La llegada de los romanos a la Península Ibérica se produce en el contexto histórico de la Segunda Guerra Púnica. Desde el inicio del enfrentamiento, tras la toma de Sagunto por Aníbal en el 218 a.C, la iniciativa militar de la guerra la llevó siempre las tropas púnicas, que incluso infringieron aplastantes derrotas a los romanos en Cannas y Trasimeno, llevándolas a las puertas de Roma.
El Senado romano decidió cambiar de política; emprendiendo una táctica dilatoria en Italia, los romanos, liderados por Publio Cornelio Escipión, atacaron la principal base de operaciones púnica, la Peninsula Ibérica. Tomaron en primer lugar Tarraco (Tarragona), logrando pasar el río Ebro, consiguiendo paralizar el envío de refuerzos a Italia. Progresivamente, fueron ocupando otras ciudades, como Sagunto y Carthago Nova, principal base púnica, que cayó en 209 a.C. A partir de este momento, fueron conquistando otros importantes enclaves púnicos como Baecula (Bailén) o Gades (Cádiz), completándose en el año 207 a.C. la expulsión de los cartagineses de la Península Ibérica.

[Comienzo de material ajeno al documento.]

-- pv_equiv track=rewrite | github.com/ser13ban/preparing_for_interviews | foobar_google_chalange.py | solution
-- ===== SOURCE A (Python) =====
-- def solution(s):
--     if not s:
--         return 0
--
--     nxt = [0]*len(s)
--     for i in range(1, len(nxt)):
--         k = nxt[i - 1]
--         while True:
--             if s[i] == s[k]:
--                 nxt[i] = k + 1
--                 break
--             elif k == 0:
--                 nxt[i] = 0
--                 break
--             else:
--                 k = nxt[k - 1]
--
--     smallPieceLen = len(s) - nxt[-1]
--     return len(s) // smallPieceLen
-- ===== SOURCE B (Python) =====
-- def solution(s):
--     # Smallest period p: least p >= 1 with s[i] == s[i-p] for all i in [p, n).
--     # The string splits into n // p equal-or-truncated pieces, exactly A's quotient.
--     n = len(s)
--     if n == 0:
--         return 0
--     p = 1
--     while p < n and any(s[i] != s[i - p] for i in range(p, n)):
--         p += 1
--     return n // p
-- ===== Notes on version B (the rewrite author's own statement) =====
-- stated objective: alternative
-- what changed: Replaces the KMP failure-function table (auxiliary nxt array with an inner border-chain while loop) by a direct fail-fast scan for the smallest period p (least p >= 1 with s[i] == s[i-p] for all i >= p), returning the same quotient n // p = n // (n - longest border).
import Mathlib
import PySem

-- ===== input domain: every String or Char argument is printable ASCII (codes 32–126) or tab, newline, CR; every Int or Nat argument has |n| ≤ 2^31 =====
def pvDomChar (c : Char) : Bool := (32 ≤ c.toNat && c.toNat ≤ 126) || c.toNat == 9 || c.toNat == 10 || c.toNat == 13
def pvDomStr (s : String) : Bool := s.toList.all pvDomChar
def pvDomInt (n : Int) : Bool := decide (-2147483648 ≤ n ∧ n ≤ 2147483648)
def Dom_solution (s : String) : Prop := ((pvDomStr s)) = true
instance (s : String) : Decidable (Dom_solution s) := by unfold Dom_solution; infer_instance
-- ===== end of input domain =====

-- B replaces A's KMP failure-function table by a direct fail-fast scan for the
-- smallest period p (least p with s[i]==s[i-p] for all i>=p); objective: alternative.

-- ===== PORT A =====
-- inner 'while True' loop of A; fuel is only a totality guard (the chain k strictly decreases)
def kmpLoop (cs : List Char) (nxt : List Int) (i k : Int) (fuel : Nat) : Int :=
  match fuel with
  | 0 => 0
  | f+1 =>
    if PySem.List.pyGet? cs i = PySem.List.pyGet? cs k then k + 1
    else if k = 0 then 0
    else kmpLoop cs nxt i (PySem.List.pyGetD nxt (k-1) 0) f

-- body of A's 'for i in range(1, len(nxt))' loop: nxt[i] = <while-loop result>
def kmpStep (cs : List Char) (nxt : List Int) (i : Int) : List Int :=
  PySem.List.pySetD nxt i (kmpLoop cs nxt i (PySem.List.pyGetD nxt (i-1) 0) cs.length)

def solution (s : String) : Int :=
  let cs := s.toList
  if cs.isEmpty then 0
  else
    let n := cs.length
    let nxt := (PySem.List.pyRange 1 (n:Int) 1).foldl (kmpStep cs) (List.replicate n (0:Int))
    let smallPieceLen := (n:Int) - PySem.List.pyGetD nxt (-1) 0
    PySem.Int.floordiv (n:Int) smallPieceLen

-- ===== PORT B =====
-- 'while p < n and any(s[i] != s[i - p] for i in range(p, n)): p += 1'
def pLoop (cs : List Char) (p : Nat) : Int :=
  if _h : p < cs.length then
    if (PySem.List.pyRange (p:Int) (cs.length:Int) 1).any
        (fun i => !(PySem.List.pyGet? cs i == PySem.List.pyGet? cs (i - (p:Int)))) then
      pLoop cs (p+1)
    else (p:Int)
  else (p:Int)
termination_by cs.length - p

def solution_alt (s : String) : Int :=
  let cs := s.toList
  let n := cs.length
  if n = 0 then 0
  else PySem.Int.floordiv (n:Int) (pLoop cs 1)

-- ===== PRECONDITION & SPEC =====
def Spec_solution (s : String) (out : Int) : Prop := out = solution_alt s
instance (s : String) (out : Int) : Decidable (Spec_solution s out) := by unfold Spec_solution; infer_instance

-- ===== CLAIM (what is proved, stated in full; the proofs are below) =====
def Claim_equal_solution : Prop := ∀ (s : String), Dom_solution s → Spec_solution s (solution s)

-- ===== LEMMAS AND PROOFS =====

-- b is a border of the length-i prefix of l: it is proper and the prefix of length b
-- matches the suffix of that prefix, stated pointwise
abbrev IsB (l : List Char) (i b : Nat) : Prop :=
  b < i ∧ ∀ j < b, l.getD j 'x' = l.getD (i - b + j) 'x'

-- longest border of the length-i prefix
def F (l : List Char) (i : Nat) : Nat := Nat.findGreatest (fun b => IsB l i b) (i-1)

lemma isB_zero (l : List Char) (i : Nat) (h : 0 < i) : IsB l i 0 :=
  ⟨h, by omega⟩

lemma isB_trans {l : List Char} {i b c : Nat} (h1 : IsB l i b) (h2 : IsB l b c) :
    IsB l i c := by
  obtain ⟨hb, e1⟩ := h1
  obtain ⟨hc, e2⟩ := h2
  refine ⟨by omega, fun j hj => ?_⟩
  have := e1 (b - c + j) (by omega)
  have harith : i - b + (b - c + j) = i - c + j := by omega
  rw [e2 j hj, this, harith]

lemma isB_down {l : List Char} {i b c : Nat} (hb : IsB l i b) (hc : IsB l i c)
    (hlt : c < b) : IsB l b c := by
  obtain ⟨hbi, e1⟩ := hb
  obtain ⟨hci, e2⟩ := hc
  refine ⟨hlt, fun j hj => ?_⟩
  have h1 := e1 (b - c + j) (by omega)
  have harith : i - b + (b - c + j) = i - c + j := by omega
  rw [e2 j hj, ← harith, ← h1]

lemma isB_ext {l : List Char} {i b : Nat} :
    IsB l (i+1) (b+1) ↔ IsB l i b ∧ l.getD b 'x' = l.getD i 'x' := by
  constructor
  · rintro ⟨hlt, e⟩
    refine ⟨⟨by omega, fun j hj => ?_⟩, ?_⟩
    · have := e j (by omega)
      have harith : i + 1 - (b + 1) + j = i - b + j := by omega
      rwa [harith] at this
    · have := e b (by omega)
      have harith : i + 1 - (b + 1) + b = i := by omega
      rwa [harith] at this
  · rintro ⟨⟨hlt, e⟩, hb⟩
    refine ⟨by omega, fun j hj => ?_⟩
    have harith : i + 1 - (b + 1) + j = i - b + j := by omega
    rw [harith]
    rcases Nat.lt_or_ge j b with h | h
    · exact e j h
    · have hjb : j = b := by omega
      rw [hjb]
      have harith2 : i - b + b = i := by omega
      rw [harith2]; exact hb

lemma F_lt (l : List Char) {i : Nat} (h : 1 ≤ i) : F l i < i :=
  lt_of_le_of_lt (Nat.findGreatest_le _) (by omega)

lemma F_isB (l : List Char) {i : Nat} (h : 1 ≤ i) : IsB l i (F l i) := by
  rcases Nat.eq_zero_or_pos (F l i) with h0 | hpos
  · rw [h0]; exact isB_zero l i h
  · exact Nat.findGreatest_spec (P := fun b => IsB l i b) (m := 0)
      (Nat.zero_le _) (isB_zero l i h)

lemma F_max {l : List Char} {i b : Nat} (h : IsB l i b) : b ≤ F l i :=
  Nat.le_findGreatest (by omega) h

lemma kmpLoop_eq (l : List Char) (nxt : List Int) (i : Nat) (hi : i < l.length)
    (hnxt : ∀ j : Nat, j < i → PySem.List.pyGetD nxt (j:Int) 0 = (F l (j+1) : Int)) :
    ∀ fuel k : Nat, IsB l i k → (∀ c, IsB l (i+1) (c+1) → c ≤ k) → k < fuel →
    kmpLoop l nxt (i:Int) (k:Int) fuel = (F l (i+1) : Int) := by
  intro fuel
  induction fuel with
  | zero => intro k _ _ hf; omega
  | succ f IH =>
    intro k hk hmax hf
    have hki : k < i := hk.1
    have hkl : k < l.length := by omega
    have hcond : (PySem.List.pyGet? l (i:Int) = PySem.List.pyGet? l (k:Int)) ↔
        (l.getD i 'x' = l.getD k 'x') := by
      rw [PySem.List.pyGet?_natCast, PySem.List.pyGet?_natCast,
        List.getElem?_eq_getElem hi, List.getElem?_eq_getElem hkl,
        List.getD_eq_getElem l 'x' hi, List.getD_eq_getElem l 'x' hkl]
      exact ⟨fun h => Option.some.injEq _ _ ▸ h, fun h => by rw [h]⟩
    rw [kmpLoop]
    split_ifs with h1 h2
    · -- match: answer is k+1
      have hc : l.getD i 'x' = l.getD k 'x' := hcond.mp h1
      have hFk : F l (i+1) = k + 1 := by
        apply le_antisymm
        · rcases hF : F l (i+1) with _ | c
          · omega
          · have hisb := F_isB l (i := i+1) (by omega)
            rw [hF] at hisb
            have := hmax c hisb
            omega
        · exact F_max (isB_ext.mpr ⟨hk, hc.symm⟩)
      rw [hFk]; push_cast; ring
    · -- mismatch at k = 0: answer is 0
      have hk0 : k = 0 := by exact_mod_cast h2
      have hF0 : F l (i+1) = 0 := by
        rcases hF : F l (i+1) with _ | c
        · rfl
        · exfalso
          have hisb := F_isB l (i := i+1) (by omega)
          rw [hF] at hisb
          have hc0 : c = 0 := by have := hmax c hisb; omega
          rw [hc0] at hisb
          have := (isB_ext.mp hisb).2
          exact h1 (hcond.mpr (hk0 ▸ this.symm))
      rw [hF0]; rfl
    · -- mismatch, k > 0: follow the border chain
      have hk1 : 1 ≤ k := by
        rcases Nat.eq_zero_or_pos k with h | h
        · exfalso; exact h2 (by exact_mod_cast congrArg (Nat.cast : Nat → Int) h)
        · exact h
      have hcast : (k : Int) - 1 = ((k - 1 : Nat) : Int) := by omega
      rw [hcast, hnxt (k-1) (by omega), Nat.sub_add_cancel hk1]
      have hFlt : F l k < k := F_lt l hk1
      apply IH (F l k) (isB_trans hk (F_isB l hk1))
      · intro c hc
        obtain ⟨hci, he⟩ := isB_ext.mp hc
        have hck : c ≤ k := hmax c hc
        have hne : c ≠ k := by
          intro e
          exact h1 (hcond.mpr (e ▸ he).symm)
        exact F_max (isB_down hk hci (by omega))
      · omega

lemma fold_inv (l : List Char) (hn : 1 ≤ l.length) :
    ∀ i : Nat, 1 ≤ i → i ≤ l.length →
    (((PySem.List.pyRange 1 (i:Int) 1).foldl (kmpStep l)
        (List.replicate l.length (0:Int))).length = l.length ∧
      ∀ j : Nat, j < i →
        PySem.List.pyGetD ((PySem.List.pyRange 1 (i:Int) 1).foldl (kmpStep l)
          (List.replicate l.length (0:Int))) (j:Int) 0 = (F l (j+1) : Int)) := by
  intro i
  induction i with
  | zero => omega
  | succ m IH =>
    intro _ h2
    rcases Nat.eq_zero_or_pos m with hm | hm
    · subst hm
      rw [show ((1:Nat):Int) = 1 by norm_num, PySem.List.pyRange_one_eq_nil le_rfl]
      refine ⟨by simp, fun j hj => ?_⟩
      have hj0 : j = 0 := by omega
      subst hj0
      rw [PySem.List.pyGetD_natCast]
      have h0 : (0:Nat) < l.length := hn
      simp [List.getD_eq_getElem?_getD, F, Nat.findGreatest_zero, h0]
    · have hmlen : m < l.length := by omega
      obtain ⟨hlen, hvals⟩ := IH hm (by omega)
      have hsplit : PySem.List.pyRange 1 ((m+1 : Nat):Int) 1 =
          PySem.List.pyRange 1 (m:Int) 1 ++ [(m:Int)] := by
        push_cast
        exact PySem.List.pyRange_one_succ_right (by exact_mod_cast hm)
      rw [hsplit, List.foldl_append]
      set nxt := (PySem.List.pyRange 1 (m:Int) 1).foldl (kmpStep l)
        (List.replicate l.length (0:Int)) with hnxt
      simp only [List.foldl_cons, List.foldl_nil]
      rw [kmpStep]
      have hkcast : (m : Int) - 1 = ((m - 1 : Nat) : Int) := by omega
      have hk0 : PySem.List.pyGetD nxt ((m:Int) - 1) 0 = (F l m : Int) := by
        rw [hkcast, hvals (m-1) (by omega), Nat.sub_add_cancel hm]
      rw [hk0]
      have hloop : kmpLoop l nxt (m:Int) ((F l m : Nat):Int) l.length = (F l (m+1) : Int) := by
        apply kmpLoop_eq l nxt m hmlen hvals l.length (F l m) (F_isB l hm)
        · intro c hc
          exact F_max (isB_ext.mp hc).1
        · have := F_lt l hm; omega
      rw [hloop, PySem.List.pySetD_natCast]
      constructor
      · rw [List.length_set]; exact hlen
      · intro j hj
        rw [PySem.List.pyGetD_natCast]
        have hjlen : j < (nxt.set m ((F l (m+1) : Nat):Int)).length := by
          rw [List.length_set, hlen]; omega
        rw [List.getD_eq_getElem _ _ hjlen, List.getElem_set]
        split_ifs with hjm
        · rw [← hjm]
        · have hjm' : j < m := by omega
          have := hvals j hjm'
          rw [PySem.List.pyGetD_natCast] at this
          rw [← this, List.getD_eq_getElem _ _ (by rw [hlen]; omega)]

lemma any_iff (l : List Char) {p : Nat} (hp1 : 1 ≤ p) (hpn : p < l.length) :
    ((PySem.List.pyRange (p:Int) (l.length:Int) 1).any
      (fun i => !(PySem.List.pyGet? l i == PySem.List.pyGet? l (i - (p:Int))))) = true
    ↔ ¬ IsB l l.length (l.length - p) := by
  rw [List.any_eq_true]
  constructor
  · rintro ⟨i, hmem, hne⟩
    rw [PySem.List.mem_pyRange_one] at hmem
    obtain ⟨hip, hin⟩ := hmem
    simp only [Bool.not_eq_eq_eq_not, Bool.not_true, beq_eq_false_iff_ne, ne_eq] at hne
    rintro ⟨-, hall⟩
    have hi0 : (0:Int) ≤ i := le_trans (by exact_mod_cast Nat.zero_le p) hip
    have hiti : ((i.toNat : Nat) : Int) = i := Int.toNat_of_nonneg hi0
    have hitp : p ≤ i.toNat := by omega
    have hitn : i.toNat < l.length := by omega
    have hj := hall (i.toNat - p) (by omega)
    have harith : l.length - (l.length - p) + (i.toNat - p) = i.toNat := by omega
    rw [harith, List.getD_eq_getElem l 'x' (by omega : i.toNat - p < l.length),
      List.getD_eq_getElem l 'x' hitn] at hj
    apply hne
    have hip' : (i - (p:Int)).toNat = i.toNat - p := by omega
    rw [PySem.List.pyGet?_of_nonneg l hi0, PySem.List.pyGet?_of_nonneg l (i := i - (p:Int)) (by omega), hip',
      List.getElem?_eq_getElem hitn, List.getElem?_eq_getElem (by omega : i.toNat - p < l.length)]
    exact congrArg some hj.symm
  · intro hnotb
    have h1 : ¬ (∀ j < l.length - p,
        l.getD j 'x' = l.getD (l.length - (l.length - p) + j) 'x') :=
      fun hall => hnotb ⟨by omega, hall⟩
    push Not at h1
    obtain ⟨j, hj, hne⟩ := h1
    have harith : l.length - (l.length - p) + j = p + j := by omega
    rw [harith, List.getD_eq_getElem l 'x' (by omega : j < l.length),
      List.getD_eq_getElem l 'x' (by omega : p + j < l.length)] at hne
    refine ⟨((p + j : Nat) : Int), ?_, ?_⟩
    · rw [PySem.List.mem_pyRange_one]
      constructor
      · exact_mod_cast Nat.le_add_right p j
      · exact_mod_cast (by omega : p + j < l.length)
    · simp only [Bool.not_eq_eq_eq_not, Bool.not_true, beq_eq_false_iff_ne, ne_eq]
      have h2 : (((p + j : Nat) : Int) - (p:Int)).toNat = j := by omega
      have h3 : (((p + j : Nat) : Int)).toNat = p + j := by omega
      rw [PySem.List.pyGet?_of_nonneg l (i := ((p + j : Nat) : Int)) (by positivity),
        PySem.List.pyGet?_of_nonneg l (i := ((p + j : Nat) : Int) - (p:Int)) (by omega), h2, h3,
        List.getElem?_eq_getElem (by omega : p + j < l.length),
        List.getElem?_eq_getElem (by omega : j < l.length)]
      intro h
      exact hne (Option.some.inj h).symm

Roma tuvo, por tanto, el camino libre para consolidar no sólo los territorios que habían ocupado durante la Segunda Guerra Púnica, sino para extender su control sobre un vasto territorio, rico en recursos minerales (hierro, plata, mercurio, estaño, cobre) y agropecuarios. La conquista de la Península Ibérica no fue un proceso fácil, sino que se prolongó más de doscientos años. Aunque los territorios del Sudeste se incorporaron rápidamente al mundo romano, en muchos casos mediante pactos de amistad, el resto ofreció mucha más resistencia. Durante los siglos II a.C. y el I a.C., Carthago Nova fue la ciudad que aseguró el abastecimiento del ejército romano y que sirvió de fuente de financiación militar.
Gracias al papel jugado en la conquista romana de la Península, esta ciudad portuaria recibió continuas corrientes inmigratorias procedentes de Italia, grupos atraídos por la riqueza de estas tierras, por la explotación de sus recursos, que ya desde inicios del siglo II a.C. se asentaron a lo largo y ancho del Sudeste peninsular, iniciándose un proceso de aculturación que tendrá como resultado final la generalización de una cultura común, la romana, que en parte asimiló, y adoptó como propias la identidad cultural ibérica.